クライングメビウス 公演情報 劇団虚幻癖「クライングメビウス」の観てきた!クチコミとコメント

  • 満足度★★★

    鑑賞日2017/02/10 (金)

    座席2列

    モチーフは最高。
    並行世界に生きる2人の恋物語。と書くとファンタジーぽく聞こえてしまうけれど、ダークどころか、まさに残酷劇。この並行世界の描き方が秀逸で、女性の世界は社会劇として、おそらく圧政下での革命運動を描きながら、男性の世界は極私的な閉ざされた世界を描いていく。この恋する2人はけして善男善女ではないところもよい。特に男性は、傲慢でエゴイスト、芸術至上主義で人の心を解することをしないという存在で、女性も娼婦崩れ(この「崩れ」というのは、その運命を受け入れるでもなく、そこから逃れるでもなく、ただ漫然としているという意味)、革命に同調するでもない。
    結果、物語は悲劇を迎えるのだが、そこに作者の死生観を見ることもできて、その価値観も悪くない。並行世界を結ぶ2人の乞食の存在、そして彼らが渡す、恋する男女2人を結ぶノートが制限付き(使える期日が限られており、かつ伝えられる文字数が日々減っていく)ということも(理由は不明、ただの意地悪と思えなくもないが)悲劇性に拍車をかける。
    女性の世界の始まりは、暗殺者の登場で高い緊張感で始まり、男性の世界の始まりはゆるーい空気とユーモアで始まる対比は、最後への道筋を思うと意外性をはらませる意図ととらえられ、気に入りました。とてもよいです。

    ネタバレBOX

    男性は上述のような性格ゆえに、恋人にも、芸術家仲間にも、仕事の後輩にも裏切られ、非業の最期を迎えます。女性は妊娠・堕胎の悪夢を振り払えないまま死への旅路に向かっていきます。さて、2人はまた会うことができるのか、、、ここまでは、最高。
    乞食2人は、神とサタンの比喩なんだろうけど、人類の不幸を喜ぶロココことサタンが神を嘲る場面は、さながら黙示録を想起させる。朝倉さんの前半のお茶目な演技から、ここに至っての鬼気迫るセリフ回しは大きな見せ場です。

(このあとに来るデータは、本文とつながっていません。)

lemma L_inv (A : List Int) (N : Int) (hN : 2 ≤ N) (m : Nat) (hm : (m:Int) ≤ N - 1) :
    (((List.range m).map (fun k : Nat => (1:Int) + (k:Int))).foldl (fL A) (List.replicate (N+1).toNat 0)).length = (N+1).toNat ∧
    ∀ j : Nat, PySem.List.pyGetD (((List.range m).map (fun k : Nat => (1:Int) + (k:Int))).foldl (fL A) (List.replicate (N+1).toNat 0)) (j:Int) 0 = if j ≤ m then Ls A j else 0 := by
  induction m with
  | zero =>
    refine ⟨by simp, fun j => ?_⟩
    simp only [List.range_zero, List.map_nil, List.foldl_nil, PySem.List.pyGetD_natCast,
      getD_replicate]
    by_cases h : j ≤ 0
    · simp [Nat.le_zero.mp h, Ls]
    · simp [h]
  | succ m ih =>
    obtain ⟨ihlen, ihget⟩ := ih (by push_cast at hm; omega)
    rw [List.range_succ, List.map_append, List.foldl_append]
    set LF := ((List.range m).map (fun k : Nat => (1:Int) + (k:Int))).foldl (fL A) (List.replicate (N+1).toNat 0) with hLF
    have hidx : (1:Int) + (m:Nat) = ((m+1 : Nat) : Int) := by push_cast; ring
    have hlt : m + 1 < LF.length := by rw [ihlen]; push_cast at hm; omega
    have hread : PySem.List.pyGetD LF ((1:Int) + (m:Int) - 1) 0 = Ls A m := by
      have h1 : (1:Int) + (m:Int) - 1 = ((m : Nat) : Int) := by ring
      rw [h1, ihget m]; simp
    simp only [List.map_cons, List.map_nil, List.foldl_cons, List.foldl_nil]
    rw [hidx]
    refine ⟨by rw [fL_len, ihlen], fun j => ?_⟩
    rw [fL_get A LF (m+1) hlt j]
    by_cases hj : j = m + 1
    · have h1 : ((m+1 : Nat) : Int) - 1 = ((m : Nat) : Int) := by push_cast; omega
      rw [if_pos hj, h1, ihget m, if_pos (le_refl m), hj, if_pos (le_refl (m+1))]
      simp [Ls]
    · rw [if_neg hj, ihget j]
      by_cases h2 : j ≤ m
      · rw [if_pos h2, if_pos (by omega)]
      · rw [if_neg h2, if_neg (by omega)]

lemma R_inv (A : List Int) (N : Int) (hN : 2 ≤ N) (m : Nat) (hm : (m:Int) ≤ N - 1) :
    (((List.range m).map (fun k : Nat => (N - 2) - (k:Int))).foldl (fR A) (List.replicate (N+1).toNat 0)).length = (N+1).toNat ∧
    ∀ j : Nat, PySem.List.pyGetD (((List.range m).map (fun k : Nat => (N - 2) - (k:Int))).foldl (fR A) (List.replicate (N+1).toNat 0)) (j:Int) 0 = if N - 1 - (m:Int) ≤ (j:Int) ∧ (j:Int) ≤ N - 2 then Dp A (N-1).toNat - Dp A j else 0 := by
  induction m with
  | zero =>
    refine ⟨by simp, fun j => ?_⟩
    simp only [List.range_zero, List.map_nil, List.foldl_nil, PySem.List.pyGetD_natCast,
      getD_replicate]
    rw [if_neg (by push_cast; omega)]
  | succ m ih =>
    obtain ⟨ihlen, ihget⟩ := ih (by push_cast at hm ⊢; omega)
    rw [List.range_succ, List.map_append, List.foldl_append]
    set RF := ((List.range m).map (fun k : Nat => (N - 2) - (k:Int))).foldl (fR A) (List.replicate (N+1).toNat 0) with hRF
    have hmN : (m:Int) + 1 ≤ N - 1 := by push_cast at hm; omega
    set nn := ((N : Int) - 2 - (m:Int)).toNat with hnn
    have hni : (N:Int) - 2 - (m:Int) = (nn : Int) := by rw [hnn]; omega
    have hlt : nn < RF.length := by rw [ihlen]; omega
    have hsucc : ((nn : Int)) + 1 = ((nn + 1 : Nat) : Int) := by push_cast; ring
    have hval : PySem.List.pyGetD RF ((nn : Int) + 1) 0 = Dp A (N-1).toNat - Dp A (nn+1) := by
      rw [hsucc, ihget (nn+1)]
      by_cases hm0 : (1:Int) ≤ (m:Int)
      · rw [if_pos ⟨by push_cast; omega, by push_cast; omega⟩]
      · have hm00 : m = 0 := by omega
        have hnn1 : nn + 1 = (N-1).toNat := by omega
        rw [if_neg (by push_cast; omega), hnn1, sub_self]
    simp only [List.map_cons, List.map_nil, List.foldl_cons, List.foldl_nil]
    rw [hni]
    refine ⟨by rw [fR_len, ihlen], fun j => ?_⟩
    rw [fR_get A RF nn hlt j, hval]
    by_cases hj : j = nn
    · rw [if_pos hj, if_pos (by subst hj; constructor <;> omega)]
      subst hj
      show Dp A (N-1).toNat - Dp A (nn+1) + dscA A nn = Dp A (N-1).toNat - Dp A nn
      simp only [Dp]
      ring
    · rw [if_neg hj, ihget j]
      have hjne : (j : Int) ≠ (nn : Int) := by exact_mod_cast fun h => hj (by exact_mod_cast h)
      by_cases h2 : N - 1 - (m:Int) ≤ (j:Int) ∧ (j:Int) ≤ N - 2
      · rw [if_pos h2, if_pos (by push_cast; omega)]
      · rw [if_neg h2, if_neg (by push_cast at h2 ⊢; omega)]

    さて、ここからは????ということを上げさせていただきます。
    ・まず、何で女性マリアは娼婦なの?他に娼婦がいる描写はないので、革命組織の資金源でもないようだし、組織トップの妹であることを考えると、その立場はないよなあ。
    革命組織の1員ということでよかったのでは、より不幸な境遇にしたかったのかなあ。
    また、この母親は物語のキーマンでもあるのだが、なんで娘に寄生している生活しているのだろうか。そもそも、革命というのはお金がかかるもので、それなりの資金源(海外の支援とか、政府転覆を図るパトロンとかいないと、成立しないでしょ)

    ・2人の男女の恋愛は、一瞬の世界の交錯をきっかえとするものなのだけれど、進藤さんごめんなさい、女性がそれほど魅力的に思えない。男性の真京さんはっそれなりの魅力を湛えているのだけれど。

    ・両方の世界を行き来する暗殺者、そして、マリアを懐妊させたがる男の存在っていったい何?

    ・そして、この舞台の世界観を見事に破壊してくれたのは、2人がノートでやり取りをしたいる際に、マリアの後ろで革命組織の皆々が躍る恋ダンス。恋愛要素があるだから、2人の心のトキメキを描くのは当然。しかし、これは悪乗り以外の何でもない。先ほどまで、命のやりとりをしていた人々が、いちゃいちゃしながら恋ダンスとは。

    余計なものが骨太の設定をとんでもなくしてくれています。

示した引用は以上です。